Bug 20298
| Summary: | NULL pointer crash triggered by execCommand | ||
|---|---|---|---|
| Product: | WebKit | Reporter: | Berend-Jan Wever <skylined> |
| Component: | New Bugs | Assignee: | Nobody <webkit-unassigned> |
| Status: | RESOLVED WORKSFORME | ||
| Severity: | Critical | CC: | aroben |
| Priority: | P2 | Keywords: | InRadar |
| Version: | 525.x (Safari 3.1) | ||
| Hardware: | PC | ||
| OS: | Windows Vista | ||
| URL: | http://skypher.com/SkyLined/Repro/Safari/AccessViolationRead%5B18%5D@WebKit+2e33e2%20%23a68321a8/repro.html | ||
Berend-Jan Wever
A NULL pointer is triggered by loading the follow HTML:
<BODY></BODY>
<SCRIPT>
document.execCommand('SelectAll');
document.designMode = 'on';
document.execCommand('insertparagraph');
document.execCommand('JustifyNone');
document.execCommand('InsertOrderedList');
document.execCommand('InsertHTML', false, '<tr>')
document.execCommand('indent');
setTimeout(function () {
document.execCommand('inserthorizontalrule');
document.execCommand('undo');
document.execCommand('selectall');
document.execCommand('RemoveFormat');
}, 1);
</SCRIPT>
| Attachments | ||
|---|---|---|
| Add attachment proposed patch, testcase, etc. |
Mark Rowe (bdash)
<rdar://problem/6131018>
Adam Roben (:aroben)
Thanks for the bug report!

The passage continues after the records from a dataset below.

-- pv_equiv track=rewrite | github.com/ivanovmi/reqparser-ui | report.py | get_word_length
-- ===== SOURCE A (Python) =====
-- def get_word_length(dictionary):
--     # Default length of table columns -> 'Package name', 'DEPENDENCIES'
--     length = [12, 4]
--     for key in dictionary.keys():
--         if len(key) > length[0]:
--             length[0] = len(key)
--         if len(dictionary[key]) > length[1]:
--             length[1] = len(dictionary[key])
--     return length
-- ===== SOURCE B (Python) =====
-- def get_word_length(dictionary):
--     # Sort-then-take-last instead of a running-max loop: put the seed (12 or 4)
--     # among the lengths, sort ascending, and the last element is the column width.
--     return [sorted([12] + [len(k) for k in dictionary])[-1],
--             sorted([4] + [len(v) for v in dictionary.values()])[-1]]
-- ===== Notes on version B (the rewrite author's own statement) =====
-- stated objective: alternative
-- what changed: Replaces the fused running-max loop over a mutable two-element list by a sort-then-take-last computation: the seed (12 or 4) is placed among the key/value lengths, the list is sorted ascending, and the last element is the column width.
import Mathlib
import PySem

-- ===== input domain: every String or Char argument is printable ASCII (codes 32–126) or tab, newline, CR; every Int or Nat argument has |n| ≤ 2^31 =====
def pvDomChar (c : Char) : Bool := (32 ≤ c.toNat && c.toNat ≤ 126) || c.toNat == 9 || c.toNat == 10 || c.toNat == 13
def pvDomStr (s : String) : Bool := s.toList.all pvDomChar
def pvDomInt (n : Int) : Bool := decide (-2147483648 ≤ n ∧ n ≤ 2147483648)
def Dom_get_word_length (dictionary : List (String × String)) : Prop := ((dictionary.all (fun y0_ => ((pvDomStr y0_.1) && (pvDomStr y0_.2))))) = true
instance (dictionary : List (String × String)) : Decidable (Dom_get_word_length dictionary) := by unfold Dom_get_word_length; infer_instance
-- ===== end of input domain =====

-- B replaces A's fused running-max loop by sort-then-take-last: the seed (12 or 4)
-- is placed among the key/value lengths, the list is sorted, and the last element
-- is the column width; objective: alternative (not faster).

-- ===== PORT A =====
-- the Python dict: insertion order, duplicate keys overwrite in place
def get_word_length (dictionary : List (String × String)) : List Int :=
  let d := PySem.Dict.ofList dictionary
  let length :=
    d.keys.foldl (fun (length : Int × Int) key =>
      let length := if PySem.Str.len key > length.1 then (PySem.Str.len key, length.2) else length
      -- dictionary[key]: key ∈ keys, so the lookup always succeeds; "" is never used
      let v := d.getD key ""
      if PySem.Str.len v > length.2 then (length.1, PySem.Str.len v) else length)
      ((12 : Int), (4 : Int))
  [length.1, length.2]

-- ===== PORT B =====
def get_word_length_alt (dictionary : List (String × String)) : List Int :=
  let d := PySem.Dict.ofList dictionary
  -- sorted([12] + lengths)[-1]: the list is nonempty, so [-1] never raises; .getD 0 unused
  [(PySem.List.pyGet? (PySem.List.sorted ((12 : Int) :: d.keys.map (fun k => PySem.Str.len k)) (fun y => y) false) (-1)).getD 0,
   (PySem.List.pyGet? (PySem.List.sorted ((4 : Int) :: d.values.map (fun v => PySem.Str.len v)) (fun y => y) false) (-1)).getD 0]

-- ===== PRECONDITION & SPEC =====
def Spec_get_word_length (dictionary : List (String × String)) (out : List Int) : Prop := out = get_word_length_alt dictionary
instance (dictionary : List (String × String)) (out : List Int) : Decidable (Spec_get_word_length dictionary out) := by unfold Spec_get_word_length; infer_instance

-- ===== CLAIM (what is proved, stated in full; the proofs are below) =====
def Claim_equal_get_word_length : Prop := ∀ (dictionary : List (String × String)), Dom_get_word_length dictionary → Spec_get_word_length dictionary (get_word_length dictionary)

-- ===== LEMMAS AND PROOFS =====

-- A's fused pair-fold splits into two independent running maxima
theorem pair_fold_split (ps : List (String × String)) (a b : Int) :
    ps.foldl (fun (l : Int × Int) p =>
      let l := if PySem.Str.len p.1 > l.1 then (PySem.Str.len p.1, l.2) else l
      if PySem.Str.len p.2 > l.2 then (l.1, PySem.Str.len p.2) else l) (a, b)
    = ((ps.map (fun p => PySem.Str.len p.1)).foldl max a,
       (ps.map (fun p => PySem.Str.len p.2)).foldl max b) := by
  induction ps generalizing a b with
  | nil => rfl
  | cons p t ih =>
      simp only [List.foldl_cons, List.map_cons]
      rw [← ih]
      congr 1
      simp only [Int.max_def]
      split_ifs <;> simp_all <;> omega

-- in a ≤-pairwise list, every element is ≤ the last one
theorem le_getLast_of_pairwise : ∀ (s : List Int), s.Pairwise (· ≤ ·) →
    ∀ (hne : s ≠ []) (x : Int), x ∈ s → x ≤ s.getLast hne := by
  intro s
  induction s with
  | nil => intro _ hne; exact absurd rfl hne
  | cons y t ih =>
      intro hp hne x hx
      rcases List.pairwise_cons.mp hp with ⟨hy, ht⟩
      cases t with
      | nil => simp at hx; simp [hx]
      | cons z u =>
          rw [List.getLast_cons (by simp)]
          rcases List.mem_cons.mp hx with h | h
          · subst h
            exact le_trans (hy z (by simp)) (ih ht (by simp) z (by simp))
          · exact ih ht (by simp) x h

-- the running maximum is attained by some element of the seeded list
theorem foldl_max_mem (a : Int) (l : List Int) : l.foldl max a ∈ a :: l := by
  induction l generalizing a with
  | nil => simp
  | cons x t ih =>
      simp only [List.foldl_cons]
      rcases List.mem_cons.mp (ih (max a x)) with h | h
      · rw [h]
        rcases max_choice a x with h' | h' <;> simp [h']
      · simp [h]

-- sorted([a]+l)[-1] is the running maximum foldl max a l
theorem sorted_last_eq_foldl_max (a : Int) (l : List Int) :
    (PySem.List.sorted (a :: l) (fun y => y) false).getLast? = some (l.foldl max a) := by
  set s := PySem.List.sorted (a :: l) (fun y => y) false with hs
  have hperm : s.Perm (a :: l) := PySem.List.sorted_perm _ _ _
  have hpw : s.Pairwise (· ≤ ·) := PySem.List.sorted_pairwise (a :: l) (fun y => y)
  have hne : s ≠ [] := by
    intro h; have := hperm.length_eq; simp [h] at this
  have hmem_last : s.getLast hne ∈ a :: l := hperm.mem_iff.mp (List.getLast_mem hne)
  have hf_mem_s : l.foldl max a ∈ s := hperm.mem_iff.mpr (foldl_max_mem a l)
  have h1 : s.getLast hne ≤ l.foldl max a := by
    rcases List.mem_cons.mp hmem_last with h | h
    · rw [h]; exact (PySem.List.le_foldl_max l a).1
    · exact (PySem.List.le_foldl_max l a).2 _ h
  have h2 : l.foldl max a ≤ s.getLast hne :=
    le_getLast_of_pairwise s hpw hne _ hf_mem_s
  rw [List.getLast?_eq_some_getLast hne]
  exact congrArg some (le_antisymm h1 h2)

-- ===== VERDICT (by name: the statement is the Claim_ definition above) =====
theorem get_word_length_spec : Claim_equal_get_word_length := by
  unfold Claim_equal_get_word_length
  intro dictionary _
  unfold Spec_get_word_length get_word_length get_word_length_alt
  simp only []
  set d := PySem.Dict.ofList dictionary with hd
  have hnd : d.keys.Nodup := PySem.Dict.nodup_keys_ofList dictionary
  have hitems : d.items = d.keys.map (fun k => (k, d.getD k "")) :=
    PySem.Dict.items_eq_map_keys d hnd ""
  have hkeys : d.keys = d.items.map (fun p => p.1) := rfl
  have hvals : d.values = d.items.map (fun p => p.2) := rfl
  have hfold :
      d.keys.foldl (fun (l : Int × Int) key =>
        let l := if PySem.Str.len key > l.1 then (PySem.Str.len key, l.2) else l
        if PySem.Str.len (d.getD key "") > l.2 then (l.1, PySem.Str.len (d.getD key "")) else l)
        ((12 : Int), (4 : Int))
      = d.items.foldl (fun (l : Int × Int) p =>
        let l := if PySem.Str.len p.1 > l.1 then (PySem.Str.len p.1, l.2) else l
        if PySem.Str.len p.2 > l.2 then (l.1, PySem.Str.len p.2) else l)
        ((12 : Int), (4 : Int)) := by
    rw [hitems, List.foldl_map]
  rw [PySem.List.pyGet?_neg_one, PySem.List.pyGet?_neg_one,
      sorted_last_eq_foldl_max, sorted_last_eq_foldl_max]
  simp only [Option.getD_some]
  rw [hfold, pair_fold_split, hkeys, hvals, List.map_map, List.map_map]
  rfl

Can you please try this in a nightly build from <http://nightly.webkit.org/>?
Mark Rowe (bdash)
Reporter, can you please test this in a nightly build as requested? This appears to have been fixed, and would like confirmation that it does not occur for you in a recent nightly build.
Berend-Jan Wever
Tested in nightly - does not repro. I'm closing this bug.